Imagine Adolf Hitler arresting a handful of concentration camp guards on the eve of D-day. Or Slobodan Milosevic offering a dozen Serbian soldiers for prosecution just before facing charges of genocide in Bosnia.

A similar scene has emerged following news that the Sudanese government has arrested 15 police, military and security officials in western Sudan's Darfur region - detentions announced days before an expected United Nations Security Council vote on whether to refer those accused of war crimes in that African nation to the International Criminal Court at the Hague.

The decision by U.S. officials to end their long-standing opposition over prosecutions of the killers in Darfur at the Hague court changes little. Political wrangling among the U.N. Security Council members continues to paralyze the international body, keeping it from fulfilling one of its key mandates: mobilizing global support against genocide.

According to the United Nations, about 180,000 people, mostly black African villagers, have been slaughtered in the Sudan over the past two years, largely by government-supported Arab militias (other experts say the total who have died, including deaths by famine, illness and violence, could top 300,000). About 2-million non-Arab people have been displaced by the the killings, often initiated by roving bands of progovernment Arabs known as the Janjaweed. There have been mass killings, rapes, attacks on ethnic groups and widespread destruction of villages.

In the face of such atrocities, actions by the Sudanese government to finally crack down on a small number of suspects - to be prosecuted by the same government which allowed the killing in the first place - seems little more than a thumbing of the nose at an international community that refuses to stop the violence.

Already, the Sudanese government has ignored Security Council commands to disarm the Janjaweed. The United Nations responded by voting to send 10,000 peacekeeping troops somewhere else - into southern Sudan to monitor a 2-month-old peace agreement between rebels and the government.
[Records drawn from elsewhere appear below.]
-- pv_equiv track=rewrite | github.com/jin-ryu/Algorithm-Team-Notes | Backjoon/Solved/(1292)쉽게푸는문제.py | make_arr
-- ===== SOURCE A (Python) =====
-- def make_arr(n):
--     arr = []
--     num = 1
--
--     while len(arr) < n:
--         if len(arr) + num < n:
--             arr += [num for i in range(num)]
--         else:
--             arr += [num for i in range(n - len(arr))]
--         num += 1
--
--     return arr
-- ===== SOURCE B (Python) =====
-- def make_arr(n):
--     def root(j):
--         # smallest k >= 1 with k*(k+1)//2 >= j  (binary search, exact)
--         lo, hi = 1, j
--         while lo < hi:
--             mid = (lo + hi) // 2
--             if mid * (mid + 1) // 2 >= j:
--                 hi = mid
--             else:
--                 lo = mid + 1
--         return lo
--     return [root(j) for j in range(1, n + 1)]
-- ===== Notes on version B (the rewrite author's own statement) =====
-- stated objective: alternative
-- what changed: Replaces the sequential block-appending loop with a per-index map: each 1-based position j is sent directly to the least k with k(k+1)/2 >= j, found by exact integer binary search.
import Mathlib
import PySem

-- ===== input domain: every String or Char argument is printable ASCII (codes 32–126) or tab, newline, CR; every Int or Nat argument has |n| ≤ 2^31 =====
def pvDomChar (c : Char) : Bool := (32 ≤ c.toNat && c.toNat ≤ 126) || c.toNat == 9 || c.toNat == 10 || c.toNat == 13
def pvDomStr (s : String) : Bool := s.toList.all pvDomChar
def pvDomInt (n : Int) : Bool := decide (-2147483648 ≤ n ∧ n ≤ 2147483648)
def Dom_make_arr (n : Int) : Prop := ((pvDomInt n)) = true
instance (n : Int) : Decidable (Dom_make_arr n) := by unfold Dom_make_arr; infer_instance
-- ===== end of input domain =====

-- B replaces A's sequential block-appending loop by mapping each 1-based position j
-- directly to the least k with k(k+1)//2 ≥ j, found by exact integer binary search (alternative decomposition).

-- ===== PORT A =====
-- A's while-loop as fuel recursion; fuel n.toNat+1 bounds the iteration count (each pass appends ≥ 1 element).
def make_arr_loop : Nat → Int → List Int → Int → List Int
  | 0, _, arr, _ => arr
  | fuel + 1, n, arr, num =>
    if (arr.length : Int) < n then
      if (arr.length : Int) + num < n then
        make_arr_loop fuel n (arr ++ (PySem.List.pyRange 0 num 1).map (fun _ => num)) (num + 1)
      else
        make_arr_loop fuel n (arr ++ (PySem.List.pyRange 0 (n - (arr.length : Int)) 1).map (fun _ => num)) (num + 1)
    else arr

def make_arr (n : Int) : List Int := make_arr_loop (n.toNat + 1) n [] 1

-- ===== PORT B =====
-- binary search of Source B's root: smallest k in [lo, hi] with k*(k+1)//2 ≥ j
def make_arr_root_go (j lo hi : Int) : Int :=
  if h : lo < hi then
    if j ≤ PySem.Int.floordiv (PySem.Int.floordiv (lo + hi) 2 * (PySem.Int.floordiv (lo + hi) 2 + 1)) 2 then
      make_arr_root_go j lo (PySem.Int.floordiv (lo + hi) 2)
    else
      make_arr_root_go j (PySem.Int.floordiv (lo + hi) 2 + 1) hi
  else lo
termination_by (hi - lo).toNat
decreasing_by
  · rw [PySem.Int.floordiv_eq_ediv_of_pos (by norm_num)]; omega
  · rw [PySem.Int.floordiv_eq_ediv_of_pos (by norm_num)]; omega

def make_arr_alt (n : Int) : List Int :=
  (PySem.List.pyRange 1 (n + 1) 1).map (fun j => make_arr_root_go j 1 j)

-- ===== PRECONDITION & SPEC =====
def Spec_make_arr (n : Int) (out : List Int) : Prop := out = make_arr_alt n
instance (n : Int) (out : List Int) : Decidable (Spec_make_arr n out) := by unfold Spec_make_arr; infer_instance

-- ===== CLAIM (what is proved, stated in full; the proofs are below) =====
def Claim_equal_make_arr : Prop := ∀ (n : Int), Dom_make_arr n → Spec_make_arr n (make_arr n)

-- ===== LEMMAS AND PROOFS =====

/-- triangular number k(k+1)//2, as the ports compute it -/
def triI (k : Int) : Int := PySem.Int.floordiv (k * (k + 1)) 2

theorem two_triI (k : Int) : 2 * triI k = k * (k + 1) := by
  unfold triI
  rw [PySem.Int.floordiv_eq_ediv_of_pos (by norm_num)]
  rcases Int.even_or_odd k with ⟨m, hm⟩ | ⟨m, hm⟩
  · subst hm
    have h2 : (m + m) * ((m + m) + 1) = 2 * (m * (m + m + 1)) := by ring
    rw [h2, Int.mul_ediv_cancel_left _ (by norm_num)]
  · subst hm
    have h2 : (2 * m + 1) * ((2 * m + 1) + 1) = 2 * ((2 * m + 1) * (m + 1)) := by ring
    rw [h2, Int.mul_ediv_cancel_left _ (by norm_num)]

theorem triI_mono {a b : Int} (ha : 0 ≤ a) (hab : a ≤ b) : triI a ≤ triI b := by
  have h1 := two_triI a
  have h2 := two_triI b
  nlinarith

theorem triI_succ (k : Int) : triI k = triI (k - 1) + k := by
  have h1 := two_triI k
  have h2 := two_triI (k - 1)
  nlinarith

theorem triI_zero : triI 0 = 0 := by
  have := two_triI 0
  norm_num at this
  omega

theorem root_go_spec : ∀ (j lo hi : Int), 1 ≤ lo → lo ≤ hi → triI (lo - 1) < j → j ≤ triI hi →
    1 ≤ make_arr_root_go j lo hi ∧ triI (make_arr_root_go j lo hi - 1) < j ∧
      j ≤ triI (make_arr_root_go j lo hi) := by
  intro j lo hi
  induction lo, hi using make_arr_root_go.induct j with
  | case1 lo hi h hc ih =>
    intro h1 hlh hlow hhigh
    rw [make_arr_root_go, dif_pos h, if_pos hc]
    have hm := PySem.Int.floordiv_eq_ediv_of_pos (a := lo + hi) (b := 2) (by norm_num)
    exact ih h1 (by omega) hlow hc
  | case2 lo hi h hc ih =>
    intro h1 hlh hlow hhigh
    rw [make_arr_root_go, dif_pos h, if_neg hc]
    have hm := PySem.Int.floordiv_eq_ediv_of_pos (a := lo + hi) (b := 2) (by norm_num)
    refine ih (by omega) (by omega) ?_ hhigh
    simpa [triI] using hc
  | case3 lo hi h =>
    intro h1 hlh hlow hhigh
    rw [make_arr_root_go, dif_neg h]
    have : lo = hi := by omega
    exact ⟨h1, hlow, this ▸ hhigh⟩

theorem root_eq (j k : Int) (hk : 1 ≤ k) (hlow : triI (k - 1) < j) (hhigh : j ≤ triI k) :
    make_arr_root_go j 1 j = k := by
  have htk1 := two_triI (k - 1)
  have hj1 : 1 ≤ j := by nlinarith
  have hjt : j ≤ triI j := by
    have := two_triI j
    nlinarith
  obtain ⟨hr1, hr2, hr3⟩ := root_go_spec j 1 j le_rfl hj1 (by simpa [triI_zero] using hj1) hjt
  set r := make_arr_root_go j 1 j with hr
  rcases lt_trichotomy r k with h | h | h
  · have := triI_mono (a := r) (b := k - 1) (by omega) (by omega)
    omega
  · exact h
  · have := triI_mono (a := k) (b := r - 1) (by omega) (by omega)
    omega

theorem loop_exit (fuel : Nat) (n : Int) (arr : List Int) (num : Int)
    (h : n ≤ (arr.length : Int)) : make_arr_loop fuel n arr num = arr := by
  cases fuel with
  | zero => rfl
  | succ f => rw [make_arr_loop, if_neg (by omega)]

theorem loop_spec : ∀ (fuel : Nat) (n num : Int) (arr : List Int),
    1 ≤ num → (arr.length : Int) = triI (num - 1) → n ≤ (arr.length : Int) + fuel →
    make_arr_loop fuel n arr num
      = arr ++ (PySem.List.pyRange ((arr.length : Int) + 1) (n + 1) 1).map
          (fun j => make_arr_root_go j 1 j) := by
  intro fuel
  induction fuel with
  | zero =>
    intro n num arr h1 h2 h3
    rw [PySem.List.pyRange_one_eq_nil (by push_cast at h3 ⊢; omega)]
    simp [make_arr_loop]
  | succ f ih =>
    intro n num arr h1 h2 h3
    by_cases hc : (arr.length : Int) < n
    · rw [make_arr_loop, if_pos hc]
      by_cases hc2 : (arr.length : Int) + num < n
      · rw [if_pos hc2]
        have hblen : (((arr ++ (PySem.List.pyRange 0 num 1).map (fun _ => num)).length : Int))
            = (arr.length : Int) + num := by
          simp [PySem.List.length_pyRange_one]
          omega
        rw [ih n (num + 1) _ (by omega)
          (by rw [hblen]; have := triI_succ num; simp only [add_sub_cancel_right]; omega)
          (by rw [hblen]; push_cast at h3; omega)]
        rw [hblen, List.append_assoc]
        congr 1
        rw [PySem.List.pyRange_one_append ((arr.length : Int) + 1) ((arr.length : Int) + num + 1)
          (n + 1) (by omega) (by omega), List.map_append]
        congr 1
        have hconst : (PySem.List.pyRange ((arr.length : Int) + 1) ((arr.length : Int) + num + 1) 1).map
            (fun j => make_arr_root_go j 1 j)
            = (PySem.List.pyRange ((arr.length : Int) + 1) ((arr.length : Int) + num + 1) 1).map
              (fun _ => num) := by
          apply List.map_congr_left
          intro j hj
          rw [PySem.List.mem_pyRange_one] at hj
          refine root_eq j num h1 (by omega) ?_
          have := triI_succ num
          omega
        rw [hconst]
        simp [List.map_const', PySem.List.length_pyRange_one]
      · rw [if_neg hc2]
        have hblen : (((arr ++ (PySem.List.pyRange 0 (n - (arr.length : Int)) 1).map
            (fun _ => num)).length : Int)) = n := by
          simp [PySem.List.length_pyRange_one]
          omega
        rw [loop_exit f n _ (num + 1) (by omega)]
        congr 1
        have hconst : (PySem.List.pyRange ((arr.length : Int) + 1) (n + 1) 1).map
            (fun j => make_arr_root_go j 1 j)
            = (PySem.List.pyRange ((arr.length : Int) + 1) (n + 1) 1).map (fun _ => num) := by
          apply List.map_congr_left
          intro j hj
          rw [PySem.List.mem_pyRange_one] at hj
          refine root_eq j num h1 (by omega) ?_
          have := triI_succ num
          omega
        rw [hconst]
        simp [List.map_const', PySem.List.length_pyRange_one]
    · rw [make_arr_loop, if_neg hc, PySem.List.pyRange_one_eq_nil (by omega)]
      simp

-- ===== VERDICT (by name: the statement is the Claim_ definition above) =====
theorem make_arr_spec : Claim_equal_make_arr := by
  intro n _
  unfold Spec_make_arr make_arr make_arr_alt
  have h := loop_spec (n.toNat + 1) n 1 [] le_rfl (by simp [triI_zero]) (by simp; omega)
  simpa using h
Distracted by a punishing report on corruption in its oil-for-food program in Iraq - along with tsunami relief efforts near the Indian Ocean, peace efforts in the Middle East and the ongoing Iraq war - the United Nations has dithered at every opportunity to make a difference in the Sudan.

Ending the slaughter is only part of the problem. Aid workers attempting to curb deaths from famine and illness have also fallen victim to attacks from government troops and militias; extra security is needed to protect those who have come to help.

Ten years ago, the world's nations promised never to repeat the inattention that allowed the murder of 800,000 people in Rwanda. Now the crisis in Darfur may be the United Nations' last chance to prove it has the will to address genocide. And every day of political paralysis piles more bodies at the doorsteps of nations that should have stopped the killing long ago.